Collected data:

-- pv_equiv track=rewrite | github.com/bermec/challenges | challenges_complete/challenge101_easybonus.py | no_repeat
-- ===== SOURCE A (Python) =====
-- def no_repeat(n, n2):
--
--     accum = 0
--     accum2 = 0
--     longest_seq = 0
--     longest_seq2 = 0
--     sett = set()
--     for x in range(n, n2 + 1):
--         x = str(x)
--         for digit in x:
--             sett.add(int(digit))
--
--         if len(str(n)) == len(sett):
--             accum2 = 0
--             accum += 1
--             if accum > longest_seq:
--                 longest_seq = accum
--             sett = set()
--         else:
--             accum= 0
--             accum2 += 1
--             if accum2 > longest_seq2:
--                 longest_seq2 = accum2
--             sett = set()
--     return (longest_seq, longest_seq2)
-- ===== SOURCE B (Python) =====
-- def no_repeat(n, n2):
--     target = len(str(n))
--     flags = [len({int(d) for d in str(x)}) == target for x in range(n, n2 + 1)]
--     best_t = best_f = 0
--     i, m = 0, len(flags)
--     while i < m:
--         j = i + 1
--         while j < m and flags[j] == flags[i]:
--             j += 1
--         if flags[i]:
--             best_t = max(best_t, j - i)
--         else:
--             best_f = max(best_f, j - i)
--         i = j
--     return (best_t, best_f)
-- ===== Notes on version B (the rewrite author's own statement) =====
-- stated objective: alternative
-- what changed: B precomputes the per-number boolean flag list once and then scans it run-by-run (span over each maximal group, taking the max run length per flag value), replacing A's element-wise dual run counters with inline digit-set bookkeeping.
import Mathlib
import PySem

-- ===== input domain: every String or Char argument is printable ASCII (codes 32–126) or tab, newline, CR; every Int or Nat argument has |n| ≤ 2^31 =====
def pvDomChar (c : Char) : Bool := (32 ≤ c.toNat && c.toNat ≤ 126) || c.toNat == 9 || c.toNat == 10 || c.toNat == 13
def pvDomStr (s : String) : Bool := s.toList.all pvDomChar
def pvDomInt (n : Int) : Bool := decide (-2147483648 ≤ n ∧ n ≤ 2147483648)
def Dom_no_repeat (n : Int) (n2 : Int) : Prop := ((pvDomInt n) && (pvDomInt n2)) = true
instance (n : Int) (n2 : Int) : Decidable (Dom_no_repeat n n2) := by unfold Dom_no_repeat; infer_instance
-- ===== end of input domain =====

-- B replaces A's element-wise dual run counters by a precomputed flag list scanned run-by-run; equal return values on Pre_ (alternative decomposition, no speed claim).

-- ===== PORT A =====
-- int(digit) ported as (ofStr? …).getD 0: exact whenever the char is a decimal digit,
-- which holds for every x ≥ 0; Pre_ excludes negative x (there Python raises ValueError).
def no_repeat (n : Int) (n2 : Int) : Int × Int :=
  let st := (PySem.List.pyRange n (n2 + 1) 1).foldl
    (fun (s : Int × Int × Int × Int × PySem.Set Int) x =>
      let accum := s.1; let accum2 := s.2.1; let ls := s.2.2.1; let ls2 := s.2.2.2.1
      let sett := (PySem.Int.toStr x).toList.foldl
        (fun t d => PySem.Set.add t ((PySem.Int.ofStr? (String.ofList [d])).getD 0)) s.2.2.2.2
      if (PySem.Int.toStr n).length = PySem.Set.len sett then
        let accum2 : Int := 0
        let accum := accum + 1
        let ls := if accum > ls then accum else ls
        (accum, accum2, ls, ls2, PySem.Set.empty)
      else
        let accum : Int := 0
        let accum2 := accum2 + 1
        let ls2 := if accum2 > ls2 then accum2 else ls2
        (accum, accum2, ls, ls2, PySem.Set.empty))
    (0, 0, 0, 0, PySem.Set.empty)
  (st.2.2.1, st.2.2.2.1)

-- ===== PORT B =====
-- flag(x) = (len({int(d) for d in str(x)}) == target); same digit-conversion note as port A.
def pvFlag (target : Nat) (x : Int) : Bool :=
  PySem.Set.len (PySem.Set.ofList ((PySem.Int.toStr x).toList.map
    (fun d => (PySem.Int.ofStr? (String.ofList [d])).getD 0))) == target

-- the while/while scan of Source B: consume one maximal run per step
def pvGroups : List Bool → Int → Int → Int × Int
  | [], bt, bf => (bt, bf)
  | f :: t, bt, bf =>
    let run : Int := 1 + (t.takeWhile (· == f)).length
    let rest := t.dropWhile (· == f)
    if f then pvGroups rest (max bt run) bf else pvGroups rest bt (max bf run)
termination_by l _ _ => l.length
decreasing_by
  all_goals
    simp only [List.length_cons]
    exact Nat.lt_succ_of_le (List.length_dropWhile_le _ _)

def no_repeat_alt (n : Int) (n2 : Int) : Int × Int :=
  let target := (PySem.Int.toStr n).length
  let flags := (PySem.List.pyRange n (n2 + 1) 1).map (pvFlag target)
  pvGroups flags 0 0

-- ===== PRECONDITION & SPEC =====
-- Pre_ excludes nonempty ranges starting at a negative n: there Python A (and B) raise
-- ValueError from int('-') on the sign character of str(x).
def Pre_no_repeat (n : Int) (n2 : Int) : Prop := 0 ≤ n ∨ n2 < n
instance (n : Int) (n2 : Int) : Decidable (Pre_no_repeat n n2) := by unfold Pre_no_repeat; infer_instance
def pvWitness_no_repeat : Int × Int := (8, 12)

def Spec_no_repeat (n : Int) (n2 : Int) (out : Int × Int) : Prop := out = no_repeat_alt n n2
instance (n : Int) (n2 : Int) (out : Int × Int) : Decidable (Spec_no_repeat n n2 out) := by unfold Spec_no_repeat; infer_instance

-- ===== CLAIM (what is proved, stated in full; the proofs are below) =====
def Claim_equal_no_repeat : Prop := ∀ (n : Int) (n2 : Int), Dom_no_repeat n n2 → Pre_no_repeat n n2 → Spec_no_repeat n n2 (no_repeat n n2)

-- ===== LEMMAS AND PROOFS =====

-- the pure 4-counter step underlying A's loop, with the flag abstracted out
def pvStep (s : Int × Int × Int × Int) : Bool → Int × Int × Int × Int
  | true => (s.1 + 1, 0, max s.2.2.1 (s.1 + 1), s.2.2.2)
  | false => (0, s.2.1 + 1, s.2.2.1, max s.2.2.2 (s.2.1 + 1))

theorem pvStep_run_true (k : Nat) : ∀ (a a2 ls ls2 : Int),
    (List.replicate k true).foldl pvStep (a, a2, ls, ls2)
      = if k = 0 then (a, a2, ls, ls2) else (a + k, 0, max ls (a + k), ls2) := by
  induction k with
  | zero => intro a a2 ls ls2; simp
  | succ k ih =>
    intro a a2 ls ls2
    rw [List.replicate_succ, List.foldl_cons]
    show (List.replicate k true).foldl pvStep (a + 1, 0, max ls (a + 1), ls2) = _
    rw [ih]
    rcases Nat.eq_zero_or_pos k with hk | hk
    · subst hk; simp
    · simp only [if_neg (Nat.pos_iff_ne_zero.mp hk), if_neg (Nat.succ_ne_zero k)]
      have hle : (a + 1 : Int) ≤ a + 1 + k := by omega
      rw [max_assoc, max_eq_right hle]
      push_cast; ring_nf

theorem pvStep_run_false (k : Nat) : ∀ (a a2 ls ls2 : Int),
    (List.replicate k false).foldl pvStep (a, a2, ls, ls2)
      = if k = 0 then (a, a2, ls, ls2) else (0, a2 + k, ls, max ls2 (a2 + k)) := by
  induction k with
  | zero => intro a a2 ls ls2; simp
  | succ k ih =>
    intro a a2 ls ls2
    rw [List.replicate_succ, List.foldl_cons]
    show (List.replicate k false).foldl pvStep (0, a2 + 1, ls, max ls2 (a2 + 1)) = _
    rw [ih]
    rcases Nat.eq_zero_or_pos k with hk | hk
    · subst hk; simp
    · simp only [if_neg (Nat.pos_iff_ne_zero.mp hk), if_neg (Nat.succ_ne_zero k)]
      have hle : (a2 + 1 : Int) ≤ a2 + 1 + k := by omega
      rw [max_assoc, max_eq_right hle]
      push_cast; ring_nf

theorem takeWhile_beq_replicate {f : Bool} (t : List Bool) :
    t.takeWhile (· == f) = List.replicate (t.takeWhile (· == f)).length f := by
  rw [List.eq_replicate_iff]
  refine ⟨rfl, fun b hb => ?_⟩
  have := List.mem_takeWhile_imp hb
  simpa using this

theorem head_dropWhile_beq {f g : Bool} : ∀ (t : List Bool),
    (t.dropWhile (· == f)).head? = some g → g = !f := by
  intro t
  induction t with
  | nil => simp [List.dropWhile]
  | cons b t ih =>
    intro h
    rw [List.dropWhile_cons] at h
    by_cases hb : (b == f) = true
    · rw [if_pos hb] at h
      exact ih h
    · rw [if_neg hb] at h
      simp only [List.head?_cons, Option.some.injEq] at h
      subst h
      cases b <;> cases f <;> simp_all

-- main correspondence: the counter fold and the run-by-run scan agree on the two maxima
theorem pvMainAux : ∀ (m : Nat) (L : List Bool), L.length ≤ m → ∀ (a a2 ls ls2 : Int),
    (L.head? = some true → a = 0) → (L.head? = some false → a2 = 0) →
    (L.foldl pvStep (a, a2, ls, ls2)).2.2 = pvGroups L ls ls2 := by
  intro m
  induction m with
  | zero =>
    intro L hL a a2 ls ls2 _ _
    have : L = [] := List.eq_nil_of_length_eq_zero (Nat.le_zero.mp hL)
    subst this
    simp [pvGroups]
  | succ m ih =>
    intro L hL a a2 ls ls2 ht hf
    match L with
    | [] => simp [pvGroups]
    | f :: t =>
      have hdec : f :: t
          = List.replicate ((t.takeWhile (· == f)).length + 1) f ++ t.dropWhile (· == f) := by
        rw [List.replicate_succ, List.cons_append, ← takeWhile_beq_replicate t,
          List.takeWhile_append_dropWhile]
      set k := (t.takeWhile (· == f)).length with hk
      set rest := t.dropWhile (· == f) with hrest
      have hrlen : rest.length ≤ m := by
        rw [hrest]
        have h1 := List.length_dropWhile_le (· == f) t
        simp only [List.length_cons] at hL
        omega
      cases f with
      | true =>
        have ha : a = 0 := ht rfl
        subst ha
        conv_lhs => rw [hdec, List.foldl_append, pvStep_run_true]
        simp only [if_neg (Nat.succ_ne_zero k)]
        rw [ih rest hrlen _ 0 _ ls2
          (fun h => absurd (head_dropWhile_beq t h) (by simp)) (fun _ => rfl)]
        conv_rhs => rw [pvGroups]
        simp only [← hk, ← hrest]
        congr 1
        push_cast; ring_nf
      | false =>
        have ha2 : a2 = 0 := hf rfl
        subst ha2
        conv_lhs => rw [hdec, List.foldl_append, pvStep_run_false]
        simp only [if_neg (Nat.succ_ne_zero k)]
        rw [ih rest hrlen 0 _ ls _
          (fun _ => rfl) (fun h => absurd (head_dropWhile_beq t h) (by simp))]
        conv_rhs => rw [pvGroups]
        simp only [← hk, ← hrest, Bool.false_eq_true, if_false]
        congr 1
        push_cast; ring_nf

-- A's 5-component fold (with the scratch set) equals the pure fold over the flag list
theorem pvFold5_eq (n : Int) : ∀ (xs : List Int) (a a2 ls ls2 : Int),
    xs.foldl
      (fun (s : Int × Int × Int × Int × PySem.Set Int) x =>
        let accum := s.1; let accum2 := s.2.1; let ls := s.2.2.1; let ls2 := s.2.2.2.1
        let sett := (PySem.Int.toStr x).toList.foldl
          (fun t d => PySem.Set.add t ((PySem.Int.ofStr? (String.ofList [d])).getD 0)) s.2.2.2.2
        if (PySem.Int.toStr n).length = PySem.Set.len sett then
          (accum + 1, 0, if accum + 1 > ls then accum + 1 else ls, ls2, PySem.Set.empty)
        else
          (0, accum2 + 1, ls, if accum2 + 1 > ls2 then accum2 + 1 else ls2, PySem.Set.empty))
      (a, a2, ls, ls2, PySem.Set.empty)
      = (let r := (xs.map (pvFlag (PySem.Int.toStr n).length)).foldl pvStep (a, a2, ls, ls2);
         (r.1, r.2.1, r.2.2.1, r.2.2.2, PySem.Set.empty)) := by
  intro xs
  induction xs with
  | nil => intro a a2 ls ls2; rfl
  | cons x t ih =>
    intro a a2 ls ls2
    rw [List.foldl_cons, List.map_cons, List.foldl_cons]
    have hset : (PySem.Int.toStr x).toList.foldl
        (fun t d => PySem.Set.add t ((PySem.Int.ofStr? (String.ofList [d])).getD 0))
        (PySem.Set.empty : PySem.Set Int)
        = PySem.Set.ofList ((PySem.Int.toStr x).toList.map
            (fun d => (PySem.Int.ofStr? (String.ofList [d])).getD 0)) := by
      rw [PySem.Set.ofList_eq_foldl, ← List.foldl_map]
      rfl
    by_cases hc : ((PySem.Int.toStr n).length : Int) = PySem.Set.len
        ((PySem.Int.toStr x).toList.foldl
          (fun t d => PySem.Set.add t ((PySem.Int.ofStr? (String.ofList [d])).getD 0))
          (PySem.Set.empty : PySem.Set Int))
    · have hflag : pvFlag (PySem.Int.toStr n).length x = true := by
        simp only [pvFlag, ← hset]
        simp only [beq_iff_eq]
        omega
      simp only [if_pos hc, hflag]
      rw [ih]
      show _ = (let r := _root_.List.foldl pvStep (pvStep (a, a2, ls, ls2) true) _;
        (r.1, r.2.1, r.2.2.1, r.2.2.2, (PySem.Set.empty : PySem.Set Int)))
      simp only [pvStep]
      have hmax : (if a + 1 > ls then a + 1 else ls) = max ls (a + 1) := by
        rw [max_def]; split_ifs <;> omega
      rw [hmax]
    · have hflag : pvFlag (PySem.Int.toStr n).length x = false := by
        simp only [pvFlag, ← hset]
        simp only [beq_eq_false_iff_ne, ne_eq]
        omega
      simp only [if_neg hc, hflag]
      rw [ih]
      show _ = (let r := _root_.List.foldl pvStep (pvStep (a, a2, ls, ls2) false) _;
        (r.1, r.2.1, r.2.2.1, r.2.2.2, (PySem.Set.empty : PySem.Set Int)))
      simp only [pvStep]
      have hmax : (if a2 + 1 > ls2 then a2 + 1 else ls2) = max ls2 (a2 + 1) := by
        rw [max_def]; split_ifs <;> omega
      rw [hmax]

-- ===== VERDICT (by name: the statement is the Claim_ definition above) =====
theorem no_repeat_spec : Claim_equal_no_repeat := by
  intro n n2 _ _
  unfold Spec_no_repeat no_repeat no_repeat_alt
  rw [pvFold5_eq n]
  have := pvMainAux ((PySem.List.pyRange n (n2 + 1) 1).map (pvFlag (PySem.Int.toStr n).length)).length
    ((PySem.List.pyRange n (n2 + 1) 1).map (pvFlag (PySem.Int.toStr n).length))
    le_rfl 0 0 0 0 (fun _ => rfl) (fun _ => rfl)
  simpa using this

## TASK REQUIREMENTS
Write out again only the lines from the one with "have hmax : (if a2" through the last line of the records above. Keep every word as it stands.

## RESPONSE FOR THIS EXERCISE
      have hmax : (if a2 + 1 > ls2 then a2 + 1 else ls2) = max ls2 (a2 + 1) := by
        rw [max_def]; split_ifs <;> omega
      rw [hmax]

-- ===== VERDICT (by name: the statement is the Claim_ definition above) =====
theorem no_repeat_spec : Claim_equal_no_repeat := by
  intro n n2 _ _
  unfold Spec_no_repeat no_repeat no_repeat_alt
  rw [pvFold5_eq n]
  have := pvMainAux ((PySem.List.pyRange n (n2 + 1) 1).map (pvFlag (PySem.Int.toStr n).length)).length
    ((PySem.List.pyRange n (n2 + 1) 1).map (pvFlag (PySem.Int.toStr n).length))
    le_rfl 0 0 0 0 (fun _ => rfl) (fun _ => rfl)
  simpa using this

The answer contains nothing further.